On Thu, Dec 21, 2023 at 11:28 AM Thiago De Moraes Teixeira <teixeira.thiago@luizalabs.com> wrote:

do that inside a maintenance window,
to not be concerned about availability issues during the process.

More than that I would encourage you to disable writes; ideally just turn off all your proxies. You should probably also stop the account/container consistency daeamons - or teach them how to abort/skip rings marked for part power like the object services do:

https://github.com/NVIDIA/swift/blob/master/swift/obj/replicator.py#L911-L917

your recommendation is do this increase 1 per 1 part
power, like 8->9;9->10;...19->20?

I mean going from 8->9 already *doubles* your number of partitions. exponential goes pretty fast. So even if you only have 1 part per device, 2(9), 4(10), 8(11), 16(12), 32(13), 64(14), 128(15) - you can probably stop once you have >100 parts per device. But I'm only "recommending" it because that's what's supported and what we've seen work in the past.

One idea I've just thought of, besides this adaptation on swift ring
builder, is to add an input argument to map new part power value
(thinking if this makes sense...)

I think that makes sense for your use-case. Last time we did a part power increase we did *3* in a row. Each increase would disable replication while relinker/cleanup was running - then we'd let replication run for ~24 hours to address any inconsistencies, swap out failed drives etc. Then repeat the whole process again - it was pretty intensive for ops, but they got good at it and our users didn't notice.

Since account/container doesn't support writes to relinking databases - you're going to be taking the cluster offline. Depending on how your ring management is automated it might be better to do the full relink from part power 8->X in one ring push. Christian is the expert but I *think* however many times you want to split a part you *should* be able to assign those new parts to the device they're actually on.

If you're doing say 3 increases at once instead of part 1 splitting to 2, 3 - it'd split to [8, 9, 10, 11, 12, 13, 14, 15] - and you'd want to make sure all those parts are assigned to each of the devices currently holding a replica of 1

(you should double check my math: https://paste.openstack.org/show/b0TKpjHzXSs7z8xrSVtK/)
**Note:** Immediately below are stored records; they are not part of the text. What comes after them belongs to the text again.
-- pv_equiv track=rewrite | github.com/xiaojinlii/xiao-qa-generator | xiao_qa_generator/generator/qa.py | _parse_qa
-- ===== SOURCE A (Python) =====
-- from typing import Dict, Tuple, List
--
-- def _parse_qa(response_text: str) -> Tuple[List[str], List[str]]:
--     q_prefix, a_prefix = "[Q]: ", "[A]: "
--     last_updated = None
--     questions, answers = [], []
--     for line in response_text.split("\n"):
--         if line.startswith(q_prefix):
--             questions.append(line[len(q_prefix):])
--             last_updated = "Q"
--         elif line.startswith(a_prefix):
--             answers.append(line[len(a_prefix):])
--             last_updated = "A"
--         else:  # Q or A spread across multiple lines
--             assert last_updated is not None, "Parsing error: First line must be a question"
--             if last_updated == "Q":
--                 questions[-1] += "\n" + line
--             else:
--                 answers[-1] += "\n" + line
--     return questions, answers
-- ===== SOURCE B (Python) =====
-- def _parse_qa(response_text):
--     # Pass 1: build an ordered list of (is_question, lines) blocks.
--     blocks = []
--     for line in response_text.split("\n"):
--         if line.startswith("[Q]: "):
--             blocks.append((True, [line[5:]]))
--         elif line.startswith("[A]: "):
--             blocks.append((False, [line[5:]]))
--         else:
--             assert blocks, "Parsing error: First line must be a question"
--             blocks[-1][1].append(line)
--     # Pass 2: join each block's lines and split blocks by kind.
--     questions = ["\n".join(ls) for is_q, ls in blocks if is_q]
--     answers = ["\n".join(ls) for is_q, ls in blocks if not is_q]
--     return questions, answers
-- ===== Notes on version B (the rewrite author's own statement) =====
-- stated objective: alternative
-- what changed: B first groups the lines into an ordered list of (kind, lines) blocks and only then joins each block with a newline and splits the blocks into questions/answers, instead of A's single loop that tracks a last_updated flag and repeatedly concatenates onto the last element of the result lists.
import Mathlib
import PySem

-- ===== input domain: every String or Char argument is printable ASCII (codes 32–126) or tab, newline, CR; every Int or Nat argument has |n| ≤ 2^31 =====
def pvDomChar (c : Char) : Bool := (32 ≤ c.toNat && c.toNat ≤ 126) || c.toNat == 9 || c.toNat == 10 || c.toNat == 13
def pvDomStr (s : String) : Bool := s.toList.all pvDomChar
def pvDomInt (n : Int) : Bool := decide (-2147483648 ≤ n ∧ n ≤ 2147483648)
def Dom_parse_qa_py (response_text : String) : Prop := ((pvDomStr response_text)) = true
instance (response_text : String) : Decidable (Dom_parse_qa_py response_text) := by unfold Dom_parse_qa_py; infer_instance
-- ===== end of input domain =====

-- B replaces A's single loop (last_updated flag + concatenation onto the last list element) by a
-- two-pass shape: group lines into (kind, lines) blocks, then join each block and split by kind.

-- ===== PORT A =====
-- questions[-1] += "\n" + line  (appends to the last element; [] stays [] — Python raises before reaching that case)
def pvAddLast : List String → String → List String
  | [], _ => []
  | [q], l => [q ++ "\n" ++ l]
  | q :: qs, l => q :: pvAddLast qs l

def pvStepA (st : Option String × List String × List String) (line : String) :
    Option String × List String × List String :=
  if PySem.Str.startswith line "[Q]: " then
    (some "Q", st.2.1 ++ [PySem.Str.slice line (some 5) none], st.2.2)
  else if PySem.Str.startswith line "[A]: " then
    (some "A", st.2.1, st.2.2 ++ [PySem.Str.slice line (some 5) none])
  else
    match st.1 with
    | none => st   -- Python raises AssertionError here; excluded by Pre_
    | some u => if u = "Q" then (st.1, pvAddLast st.2.1 line, st.2.2)
                else (st.1, st.2.1, pvAddLast st.2.2 line)

def parse_qa_py (response_text : String) : List String × List String :=
  let st := ((PySem.Str.split? response_text "\n").getD []).foldl pvStepA (none, [], [])
  (st.2.1, st.2.2)

-- ===== PORT B =====
-- blocks[-1][1].append(line)  (appends to the last block's lines; [] stays [] — Python raises before reaching that case)
def pvAddLine : List (Bool × List String) → String → List (Bool × List String)
  | [], _ => []
  | [(k, ls)], l => [(k, ls ++ [l])]
  | b :: bs, l => b :: pvAddLine bs l

def pvStepB (bs : List (Bool × List String)) (line : String) : List (Bool × List String) :=
  if PySem.Str.startswith line "[Q]: " then bs ++ [(true, [PySem.Str.slice line (some 5) none])]
  else if PySem.Str.startswith line "[A]: " then bs ++ [(false, [PySem.Str.slice line (some 5) none])]
  else pvAddLine bs line   -- Python asserts blocks ≠ [] first; on [] this is a no-op, excluded by Pre_

def parse_qa_py_alt (response_text : String) : List String × List String :=
  let blocks := ((PySem.Str.split? response_text "\n").getD []).foldl pvStepB []
  ((blocks.filter (fun b => b.1)).map (fun b => PySem.Str.join "\n" b.2),
   (blocks.filter (fun b => !b.1)).map (fun b => PySem.Str.join "\n" b.2))

-- ===== PRECONDITION & SPEC =====
-- Pre_ excludes exactly the inputs whose first line carries neither prefix: there both the
-- Python A and the Python B raise AssertionError instead of returning.
def Pre_parse_qa_py (response_text : String) : Prop :=
  PySem.Str.startswith (((PySem.Str.split? response_text "\n").getD []).headD "") "[Q]: " = true ∨
  PySem.Str.startswith (((PySem.Str.split? response_text "\n").getD []).headD "") "[A]: " = true
instance (response_text : String) : Decidable (Pre_parse_qa_py response_text) := by
  unfold Pre_parse_qa_py; infer_instance

def pvWitness_parse_qa_py : String := "[Q]: hi\nthere\n[A]: yes"

def Spec_parse_qa_py (response_text : String) (out : List String × List String) : Prop :=
  out = parse_qa_py_alt response_text
instance (response_text : String) (out : List String × List String) :
    Decidable (Spec_parse_qa_py response_text out) := by unfold Spec_parse_qa_py; infer_instance

-- ===== CLAIM (what is proved, stated in full; the proofs are below) =====
def Claim_equal_parse_qa_py : Prop := ∀ (response_text : String), Dom_parse_qa_py response_text →
  Pre_parse_qa_py response_text → Spec_parse_qa_py response_text (parse_qa_py response_text)

-- ===== LEMMAS AND PROOFS =====

-- A's running state as a function of B's block list
def pvLastK (bs : List (Bool × List String)) : Option String :=
  match bs.getLast? with
  | none => none
  | some b => if b.1 then some "Q" else some "A"

def pvRQ (bs : List (Bool × List String)) : List String :=
  (bs.filter (fun b => b.1)).map (fun b => PySem.Str.join "\n" b.2)

def pvRA (bs : List (Bool × List String)) : List String :=
  (bs.filter (fun b => !b.1)).map (fun b => PySem.Str.join "\n" b.2)

lemma pvAddLast_concat (xs : List String) (x l : String) :
    pvAddLast (xs ++ [x]) l = xs ++ [x ++ "\n" ++ l] := by
  induction xs with
  | nil => rfl
  | cons a as ih =>
    cases as with
    | nil => simp [pvAddLast]
    | cons b bs => simpa [pvAddLast] using ih

lemma pvAddLine_concat (cs : List (Bool × List String)) (k : Bool) (ls : List String) (l : String) :
    pvAddLine (cs ++ [(k, ls)]) l = cs ++ [(k, ls ++ [l])] := by
  induction cs with
  | nil => rfl
  | cons a as ih =>
    cases as with
    | nil => simp [pvAddLine]
    | cons b bs => simpa [pvAddLine] using ih

lemma chars_join_concat (sep : List Char) (ps : List (List Char)) (p : List Char) (h : ps ≠ []) :
    PySem.Chars.join sep (ps ++ [p]) = PySem.Chars.join sep ps ++ sep ++ p := by
  induction ps with
  | nil => exact absurd rfl h
  | cons a as ih =>
    cases as with
    | nil => simp [PySem.Chars.join_cons_cons, PySem.Chars.join_singleton]
    | cons b bs =>
      have := ih (by simp)
      simp only [List.cons_append, PySem.Chars.join_cons_cons] at this ⊢
      simp [this]

lemma str_join_singleton (x : String) : PySem.Str.join "\n" [x] = x := by
  apply String.toList_inj.mp
  simp [PySem.Str.toList_join, PySem.Chars.join_singleton]

lemma str_join_concat (ls : List String) (l : String) (h : ls ≠ []) :
    PySem.Str.join "\n" (ls ++ [l]) = PySem.Str.join "\n" ls ++ "\n" ++ l := by
  apply String.toList_inj.mp
  simp only [PySem.Str.toList_join, List.map_append, List.map_cons, List.map_nil,
    String.toList_append]
  rw [chars_join_concat _ _ _ (by simpa using h)]

lemma pvStep_eq (bs : List (Bool × List String)) (h : ∀ b ∈ bs, b.2 ≠ []) (line : String) :
    pvStepA (pvLastK bs, pvRQ bs, pvRA bs) line
      = (pvLastK (pvStepB bs line), pvRQ (pvStepB bs line), pvRA (pvStepB bs line))
    ∧ ∀ b ∈ pvStepB bs line, b.2 ≠ [] := by
  unfold pvStepA pvStepB
  by_cases hq : PySem.Str.startswith line "[Q]: " = true
  · rw [if_pos hq, if_pos hq]
    constructor
    · simp [pvLastK, pvRQ, pvRA, str_join_singleton]
    · intro b hb
      rcases List.mem_append.mp hb with hb | hb
      · exact h b hb
      · simp at hb; simp [hb]
  · rw [if_neg hq, if_neg hq]
    by_cases ha : PySem.Str.startswith line "[A]: " = true
    · rw [if_pos ha, if_pos ha]
      constructor
      · simp [pvLastK, pvRQ, pvRA, str_join_singleton]
      · intro b hb
        rcases List.mem_append.mp hb with hb | hb
        · exact h b hb
        · simp at hb; simp [hb]
    · rw [if_neg ha, if_neg ha]
      rcases List.eq_nil_or_concat bs with rfl | ⟨cs, ⟨k, ls⟩, rfl⟩
      · exact ⟨by simp [pvLastK, pvRQ, pvRA, pvAddLine], by simp [pvAddLine]⟩
      · simp only [List.concat_eq_append] at h ⊢
        have hls : ls ≠ [] := h (k, ls) (by simp)
        rw [pvAddLine_concat]
        constructor
        · cases k
          · -- answer block at the end
            have hK : pvLastK (cs ++ [(false, ls)]) = some "A" := by simp [pvLastK]
            have hK' : pvLastK (cs ++ [(false, ls ++ [line])]) = some "A" := by simp [pvLastK]
            rw [hK, hK']
            have hne : ¬ ("A" : String) = "Q" := by decide
            dsimp only
            rw [if_neg hne]
            refine Prod.ext rfl (Prod.ext ?_ ?_)
            · simp [pvRQ, List.filter_append]
            · simp [pvRA, List.filter_append, pvAddLast_concat, str_join_concat ls line hls]
          · -- question block at the end
            have hK : pvLastK (cs ++ [(true, ls)]) = some "Q" := by simp [pvLastK]
            have hK' : pvLastK (cs ++ [(true, ls ++ [line])]) = some "Q" := by simp [pvLastK]
            rw [hK, hK']
            dsimp only
            rw [if_pos rfl]
            refine Prod.ext rfl (Prod.ext ?_ ?_)
            · simp [pvRQ, List.filter_append, pvAddLast_concat, str_join_concat ls line hls]
            · simp [pvRA, List.filter_append]
        · intro b hb
          rcases List.mem_append.mp hb with hb | hb
          · exact h b (List.mem_append.mpr (Or.inl hb))
          · simp at hb; simp [hb]

lemma pvFold_eq (lines : List String) : ∀ (bs : List (Bool × List String)),
    (∀ b ∈ bs, b.2 ≠ []) →
    lines.foldl pvStepA (pvLastK bs, pvRQ bs, pvRA bs)
      = (pvLastK (lines.foldl pvStepB bs), pvRQ (lines.foldl pvStepB bs),
         pvRA (lines.foldl pvStepB bs)) := by
  induction lines with
  | nil => intro bs _; rfl
  | cons line rest ih =>
    intro bs h
    obtain ⟨h1, h2⟩ := pvStep_eq bs h line
    simp only [List.foldl_cons, h1]
    exact ih _ h2

-- ===== VERDICT (by name: the statement is the Claim_ definition above) =====
theorem parse_qa_py_spec : Claim_equal_parse_qa_py := by
  intro t _ _
  unfold Spec_parse_qa_py parse_qa_py parse_qa_py_alt
  have h0 : ((none : Option String), ([] : List String), ([] : List String))
      = (pvLastK [], pvRQ [], pvRA []) := rfl
  rw [h0, pvFold_eq _ [] (by simp)]
  rfl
The second step after you get your ring figured out is to traverse the account/container device's filesystem trees and for each database calculate what the new partition assignment (each individual database in part 1 will only go into one of the new parts). Then you just move it into the right dir on the same device - since if you did your ring manipulation correctly it should already belong on that device. You can probably use the existing object-relinker as inspiration but it would require heavy modification to work with account and container databases:

https://github.com/NVIDIA/swift/blob/master/swift/cli/relinker.py

I'd encourage you to share any modifications on gerrit even if you're not interested in polishing them for contributions upstream; others could potentially use your work as a starting point. The benefit to you would be mostly in the attention of people that have gone through this process for object part power increase might be able to spot issues with your attempted approach (i.e. bugs) or contribute some tests that may help ensure your migration goes smoothly/quickly.

About our cluster, we are gathering information about the production
environment like how many accounts/containers do we have exactly

totals are good, also number of databases per disk and per partition (max, min, avg, std-dev)

I can come back
later with useful information when I've it!

Appreciate!

That'll be great fun! I appreciate you taking on such an exciting endeavor and sharing your experience with the community.